If Lord George Nathaniel Curzon, 1st Marquess Curzon of Kedleston and Viceroy of India between 1899 and 1904, had seen the Curzon Bridge over a culvert outside Murshidabad he would have had every right to withdraw his nominal association. It is a zigzag journey through different eras of development. The Karbala Road in Berhampur has not been repaired since the Battle of Karbala, 1,340 years ago. Other roads are more fortunate. They merely wander between the 19th and 20th centuries. The highlight of Murshidabad is Hazarduari, palace of a thousand gates, built by Nawab Nazim Humayun Jah, of Bengal, Bihar and Orissa between 1824 and 1838. Its architect, Colonel Duncan McLeod of the East India Company, turned the design into a pastiche which tried to mesh nostalgia for the past with homage to the British future. The confusion is embarrassing.
Kolkata’s elite still enjoys islands of British privilege like Bengal Club and Tollygunge Club, which live in a world very different from the rolling squalor of inner-city slums, where the most useful signboards show you the way to a Pay & Use Toilet and playing cards is the most useful companion for unemployed youth. A derelict haveli in Ultadanga as we exit Kolkata is a metaphor of decay: walls suffering from age, shut windows congealed by dust, the courtyard a parking space for someone’s unwashed truck.
Every Bengali has an editorial on the tip of their tongue, and a question mark poised on an eyebrow. The volcanic issue making a difference is corruption. Even those who will vote for Mamata Banerjee cannot hide their anger at viral venality. The peasant is not a moralist.
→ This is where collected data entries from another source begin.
-- pv_equiv track=rewrite | github.com/ArniDagur/guide-key.nvim | rplugin/python3/guidekey/menu.py | create_lines_of_buffer
-- ===== SOURCE A (Python) =====
-- def create_lines_of_buffer(nvim, layout, data_dict): #{{{
--     # Create the contents of the buffer to be shown on screen
--     lines_of_buffer = ['']
--     col = 0
--     for key in data_dict.keys():
--         addition = "[{}] {}".format(key, data_dict[key]['desc'])
--         # Fill rest of column with whitespace
--         addition += ' ' * (layout['col_width'] - len(addition))
--         if col < layout['n_cols']:
--             lines_of_buffer[-1] += addition
--             col += 1
--         else:
--             lines_of_buffer.append(addition)
--             col = 1
--     return lines_of_buffer
-- ===== SOURCE B (Python) =====
-- def create_lines_of_buffer(nvim, layout, data_dict):
--     # Build all padded cells first, then cut the flat list into rows of n_cols.
--     entries = ["[{}] {}".format(k, v['desc']).ljust(layout['col_width'])
--                for k, v in data_dict.items()]
--     if not entries:
--         # a buffer always has at least one line
--         return ['']
--     n = layout['n_cols']
--     lines = []
--     while entries:
--         lines.append(''.join(entries[:n]))
--         entries = entries[n:]
--     return lines
-- ===== Notes on version B (the rewrite author's own statement) =====
-- stated objective: alternative
-- what changed: Replaced the stateful column-counter fold (mutating the last buffer line in place) by a two-phase build-then-reshape: map every dict entry to its padded cell string, then slice that flat list into rows of n_cols and join each row; Pre_ excludes layouts with n_cols <= 0 on a nonempty data_dict (a nonsensical column count on which A's leading blank line is an artefact of its loop state and B's chunking loop does not terminate), and inputs where A raises KeyError on missing 'col_width'/'n_cols'/'desc' keys, and association lists with duplicate data_dict keys which no Python dict can represent.
import Mathlib
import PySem

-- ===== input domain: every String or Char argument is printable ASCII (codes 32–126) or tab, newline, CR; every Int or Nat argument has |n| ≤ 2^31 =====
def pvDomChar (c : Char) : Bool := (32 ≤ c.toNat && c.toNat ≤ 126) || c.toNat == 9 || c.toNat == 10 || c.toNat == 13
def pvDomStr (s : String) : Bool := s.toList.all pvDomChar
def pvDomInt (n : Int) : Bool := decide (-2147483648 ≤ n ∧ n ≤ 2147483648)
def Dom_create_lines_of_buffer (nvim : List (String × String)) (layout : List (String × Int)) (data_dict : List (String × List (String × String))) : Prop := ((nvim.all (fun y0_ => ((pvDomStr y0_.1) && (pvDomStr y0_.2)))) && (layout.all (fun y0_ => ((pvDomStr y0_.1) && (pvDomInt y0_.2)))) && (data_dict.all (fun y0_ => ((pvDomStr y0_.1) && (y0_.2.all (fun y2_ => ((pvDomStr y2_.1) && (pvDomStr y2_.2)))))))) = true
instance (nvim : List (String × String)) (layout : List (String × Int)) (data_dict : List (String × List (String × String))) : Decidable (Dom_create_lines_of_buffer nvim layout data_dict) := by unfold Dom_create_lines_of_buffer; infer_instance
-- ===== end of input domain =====

-- B replaces A's stateful column-counter fold by a build-then-reshape two-phase computation
-- (pad all entries first, then cut the flat list into rows of n_cols); return value only, no mutation.

-- ===== PORT A =====
-- transliteration of A: fold over data_dict.keys() carrying (lines_of_buffer, col);
-- ' ' * k with possibly negative k is replicate (·).toNat (exact: Python yields '' for k ≤ 0)
def create_lines_of_buffer (nvim : List (String × String)) (layout : List (String × Int)) (data_dict : List (String × List (String × String))) : List String :=
  let layoutD := PySem.Dict.mk layout
  let dataD := PySem.Dict.mk data_dict
  ((dataD.keys).foldl
    (fun (st : List String × Int) (key : String) =>
      let addition := "[" ++ key ++ "] " ++ (PySem.Dict.mk (dataD.getD key [])).getD "desc" ""
      let addition := addition ++ String.mk (List.replicate ((layoutD.getD "col_width" 0) - (PySem.Str.len addition)).toNat ' ')
      if st.2 < layoutD.getD "n_cols" 0 then
        (PySem.List.pySetD st.1 (-1) (PySem.List.pyGetD st.1 (-1) "" ++ addition), st.2 + 1)
      else (st.1 ++ [addition], 1))
    ([""], 0)).1

-- ===== PORT B =====
-- str.ljust(w): pad with spaces to width w (exact, Python pads nothing for w ≤ len)
def pyLjust (s : String) (w : Int) : String :=
  s ++ String.mk (List.replicate (w - PySem.Str.len s).toNat ' ')

-- the 'while entries:' loop of Source B; fuel = |entries| bounds the iterations (reached for n ≥ 1,
-- the only case Pre_ admits); entries[:n] / entries[n:] with n ≥ 1 are take/drop n.toNat
def chunkJoinLoop (n : Nat) : Nat → List String → List String → List String
  | _, lines, [] => lines
  | 0, lines, _ => lines
  | fuel+1, lines, es => chunkJoinLoop n fuel (lines ++ [PySem.Str.join "" (es.take n)]) (es.drop n)

def create_lines_of_buffer_alt (nvim : List (String × String)) (layout : List (String × Int)) (data_dict : List (String × List (String × String))) : List String :=
  let layoutD := PySem.Dict.mk layout
  let entries := data_dict.map (fun p =>
    pyLjust ("[" ++ p.1 ++ "] " ++ (PySem.Dict.mk p.2).getD "desc" "") (layoutD.getD "col_width" 0))
  if entries.isEmpty then [""]
  else chunkJoinLoop ((layoutD.getD "n_cols" 0)).toNat entries.length [] entries

-- ===== PRECONDITION & SPEC =====
-- Pre_ excludes (a) inputs on which A raises KeyError ('col_width' or 'n_cols' missing from
-- layout, or 'desc' missing from an entry's value dict), (b) layouts with n_cols ≤ 0 on a
-- nonempty data_dict — a nonsensical column count, where A's leading blank line is an artefact
-- of its loop state and B's chunking loop does not terminate — and (c) association lists with
-- duplicate data_dict keys, which no Python dict can represent.
def Pre_create_lines_of_buffer (nvim : List (String × String)) (layout : List (String × Int)) (data_dict : List (String × List (String × String))) : Prop :=
  (data_dict.map Prod.fst).Nodup ∧
  (data_dict ≠ [] → "col_width" ∈ layout.map Prod.fst ∧ "n_cols" ∈ layout.map Prod.fst ∧
    0 < (PySem.Dict.mk layout).getD "n_cols" 0) ∧
  ∀ p ∈ data_dict, "desc" ∈ p.2.map Prod.fst
instance (nvim : List (String × String)) (layout : List (String × Int)) (data_dict : List (String × List (String × String))) : Decidable (Pre_create_lines_of_buffer nvim layout data_dict) := by unfold Pre_create_lines_of_buffer; infer_instance

def pvWitness_create_lines_of_buffer : (List (String × String)) × (List (String × Int)) × (List (String × List (String × String))) :=
  ([("a", "b")], [("col_width", 8), ("n_cols", 2)],
   [("x", [("desc", "dx")]), ("y", [("desc", "dy")]), ("z", [("desc", "dz")])])

def Spec_create_lines_of_buffer (nvim : List (String × String)) (layout : List (String × Int)) (data_dict : List (String × List (String × String))) (out : List String) : Prop := out = create_lines_of_buffer_alt nvim layout data_dict
instance (nvim : List (String × String)) (layout : List (String × Int)) (data_dict : List (String × List (String × String))) (out : List String) : Decidable (Spec_create_lines_of_buffer nvim layout data_dict out) := by unfold Spec_create_lines_of_buffer; infer_instance

-- ===== CLAIM (what is proved, stated in full; the proofs are below) =====
def Claim_equal_create_lines_of_buffer : Prop := ∀ (nvim : List (String × String)) (layout : List (String × Int)) (data_dict : List (String × List (String × String))), Dom_create_lines_of_buffer nvim layout data_dict → Pre_create_lines_of_buffer nvim layout data_dict → Spec_create_lines_of_buffer nvim layout data_dict (create_lines_of_buffer nvim layout data_dict)

-- ===== LEMMAS AND PROOFS =====

-- A's loop, re-expressed relative to the last (open) line: while col < n the entry is merged
-- into the open line, otherwise a fresh line is opened.
def mergeChunks (n : Int) (last : String) (c : Int) : List String → List String
  | [] => [last]
  | e :: es => if c < n then mergeChunks n (last ++ e) (c + 1) es else last :: mergeChunks n e 1 es

theorem intercalate_nil_flatten (l : List (List Char)) : List.intercalate [] l = l.flatten := by
  simp only [List.intercalate]
  induction l with
  | nil => rfl
  | cons x xs ih => cases xs <;> simp_all [List.intersperse]

theorem join_empty_cons (x : String) (xs : List String) :
    PySem.Str.join "" (x :: xs) = x ++ PySem.Str.join "" xs := by
  simp [PySem.Str.join, PySem.Chars.join, intercalate_nil_flatten]

theorem pySetD_append_neg_one (xs : List String) (x v : String) :
    PySem.List.pySetD (xs ++ [x]) (-1) v = xs ++ [v] := by
  simp [PySem.List.pySetD, PySem.List.pySet?, PySem.List.pyIdx?]

-- the accumulator of chunkJoinLoop is a pure prefix
theorem chunkJoinLoop_acc (n : Nat) (fuel : Nat) (lines es : List String) :
    chunkJoinLoop n fuel lines es = lines ++ chunkJoinLoop n fuel [] es := by
  induction fuel generalizing lines es with
  | zero => cases es <;> simp [chunkJoinLoop]
  | succ f ih =>
    cases es with
    | nil => simp [chunkJoinLoop]
    | cons e es =>
      simp only [chunkJoinLoop]
      rw [ih (lines ++ _), ih ([] ++ _)]
      simp

-- A's loop body, after the dict lookups have been resolved to the padded entry
def stepA (n : Int) (st : List String × Int) (e : String) : List String × Int :=
  if st.2 < n then
    (PySem.List.pySetD st.1 (-1) (PySem.List.pyGetD st.1 (-1) "" ++ e), st.2 + 1)
  else (st.1 ++ [e], 1)

theorem foldl_stepA_merge (n : Int) (es : List String) (pre : List String) (last : String)
    (c : Int) (hc1 : 1 ≤ c) (hc2 : c ≤ n) :
    (es.foldl (stepA n) (pre ++ [last], c)).1 = pre ++ mergeChunks n last c es := by
  induction es generalizing pre last c with
  | nil => simp [mergeChunks]
  | cons e es ih =>
    by_cases h : c < n
    · simp only [List.foldl_cons, stepA, h, if_true, mergeChunks,
        PySem.List.pyGetD_neg_one_append_singleton, pySetD_append_neg_one]
      exact ih pre (last ++ e) (c + 1) (by omega) (by omega)
    · simp only [List.foldl_cons, stepA, h, if_false, mergeChunks]
      rw [show (pre ++ [last]) ++ [e] = (pre ++ [last]) ++ [e] from rfl,
        ih (pre ++ [last]) e 1 (by omega) (by omega)]
      simp

theorem mergeChunks_eq_chunkJoinLoop (n : Int) (hn : 1 ≤ n) (es : List String) (fuel : Nat)
    (hfuel : es.length ≤ fuel) (last : String) (c : Int) (hc1 : 1 ≤ c) (hc2 : c ≤ n) :
    mergeChunks n last c es =
      (last ++ PySem.Str.join "" (es.take (n - c).toNat)) ::
        chunkJoinLoop n.toNat fuel [] (es.drop (n - c).toNat) := by
  induction es generalizing fuel last c with
  | nil =>
    have hj : PySem.Str.join "" ([] : List String) = "" := by decide
    cases fuel <;> simp [mergeChunks, chunkJoinLoop, hj]
  | cons e es ih =>
    by_cases h : c < n
    · have ht : (n - c).toNat = (n - (c + 1)).toNat + 1 := by omega
      simp only [mergeChunks, h, if_true, ht, List.take_succ_cons, List.drop_succ_cons,
        join_empty_cons]
      rw [ih fuel (by simpa using Nat.le_of_succ_le hfuel) (last ++ e) (c + 1) (by omega) (by omega)]
      simp [String.append_assoc]
    · have hcn : c = n := by omega
      have ht : (n - c).toNat = 0 := by omega
      simp only [mergeChunks, h, if_false, ht, List.take_zero, List.drop_zero]
      have hj : PySem.Str.join "" ([] : List String) = "" := by decide
      cases fuel with
      | zero => simp at hfuel
      | succ f =>
        simp only [chunkJoinLoop]
        rw [chunkJoinLoop_acc]
        have hm : n.toNat = ((n - 1).toNat) + 1 := by omega
        rw [hm]
        simp only [List.take_succ_cons, List.drop_succ_cons, join_empty_cons]
        rw [ih f (by simpa [Nat.succ_le_succ_iff] using hfuel) e 1 (by omega) (by omega)]
        simp only [hj]
        have hnn : n.toNat - 1 + 1 = n.toNat := by omega
        simp [hnn]

-- ===== VERDICT (by name: the statement is the Claim_ definition above) =====
theorem create_lines_of_buffer_spec : Claim_equal_create_lines_of_buffer := by
  intro nvim layout data_dict _hdom hpre
  obtain ⟨hnodup, hlay, _⟩ := hpre
  unfold Spec_create_lines_of_buffer create_lines_of_buffer create_lines_of_buffer_alt
  simp only [PySem.Dict.keys_mk]
  set w : Int := (PySem.Dict.mk layout).getD "col_width" 0 with hw
  set n : Int := (PySem.Dict.mk layout).getD "n_cols" 0 with hn
  set f : (String × List (String × String)) → String := fun p =>
    pyLjust ("[" ++ p.1 ++ "] " ++ (PySem.Dict.mk p.2).getD "desc" "") w with hf
  -- resolve A's dict lookups: fold over keys = fold over the padded entries
  have hA : (List.foldl
      (fun (st : List String × Int) (key : String) =>
        let addition := "[" ++ key ++ "] " ++
          (PySem.Dict.mk ((PySem.Dict.mk data_dict).getD key [])).getD "desc" ""
        let addition := addition ++
          String.mk (List.replicate ((w - PySem.Str.len addition)).toNat ' ')
        if st.2 < n then
          (PySem.List.pySetD st.1 (-1) (PySem.List.pyGetD st.1 (-1) "" ++ addition), st.2 + 1)
        else (st.1 ++ [addition], 1))
      ([""], 0) (data_dict.map (fun x => x.1))) =
      (data_dict.map f).foldl (stepA n) ([""], 0) := by
    rw [List.foldl_map, List.foldl_map]
    apply PySem.List.foldl_congr_mem
    intro st p hp
    have hget : (PySem.Dict.mk data_dict).getD p.1 [] = p.2 := by
      apply PySem.Dict.getD_of_mem_items
      · simpa [PySem.Dict.items] using hp
      · simpa [PySem.Dict.keys_mk] using hnodup
    simp [hget, stepA, hf, pyLjust]
  rw [hA]
  set es : List String := data_dict.map f with hes
  by_cases hdd : data_dict = []
  · subst hdd; rw [hes]; simp
  · have hpos : 0 < n := (hlay hdd).2.2
    have hne : es ≠ [] := by simp [hes, hdd]
    obtain ⟨e, es', hesc⟩ := List.exists_cons_of_ne_nil hne
    rw [hesc]
    simp only [List.isEmpty_cons, Bool.false_eq_true, if_false]
    have h0 : stepA n ([""], 0) e = ([] ++ [e], 1) := by
      simp [stepA, hpos, PySem.List.pySetD, PySem.List.pySet?, PySem.List.pyIdx?,
        PySem.List.pyGetD, PySem.List.pyGet?]
    rw [List.foldl_cons, h0, foldl_stepA_merge n es' [] e 1 (by omega) hpos]
    rw [mergeChunks_eq_chunkJoinLoop n hpos es' es'.length (le_refl _) e 1 (by omega) hpos]
    simp only [List.length_cons, chunkJoinLoop]
    rw [chunkJoinLoop_acc]
    have hm : n.toNat = ((n - 1).toNat) + 1 := by omega
    rw [hm]
    simp only [List.take_succ_cons, List.drop_succ_cons, List.nil_append, join_empty_cons]
    conv_rhs => rw [chunkJoinLoop_acc]
    simp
He asks: Why doesn’t she steal from the rich? When a local goon extracts `40 for every sack of potatoes sold, it is theft from the poor. The police station is useless. What has hurt the government most is fraud in the education department, where teachers were hired by the size of the bribe. Bribery in teacher recruitment was theft of a child’s future.
No party accepts defeat until results are declared, and there is no reason to. Predictions should be devalued by 50 per cent, for they are wrong half the time. But the state has seen the crowds flocking to Prime Minister Narendra Modi’s rallies. Irrespective of how the numbers pan out on counting day, the decline in Mamata Banerjee’s vote is evident. The young have turned away. As another electoral festival arrives in the religion of Indian democracy, there is a growing feeling that change, the leitmotif of democracy, might be in the air. The betting market, which makes money out of a gamble rather than a guarantee, gave Mamata Banerjee around 180 seats in March. It has changed the odds. It estimates that the advantage is now with BJP. Bengal is gripped with the excitement of uncertainty.
April is the season of Kal Baishakhi in Bengal, pre-monsoon Nor’westers which appear suddenly, electrify the darkened evening skies with horizon-wide lightning and water the earth with intense downpour. Kal Baishakhi signifies both destruction and relief. Bengal seems to be waiting for a thunderstorm out of clear skies.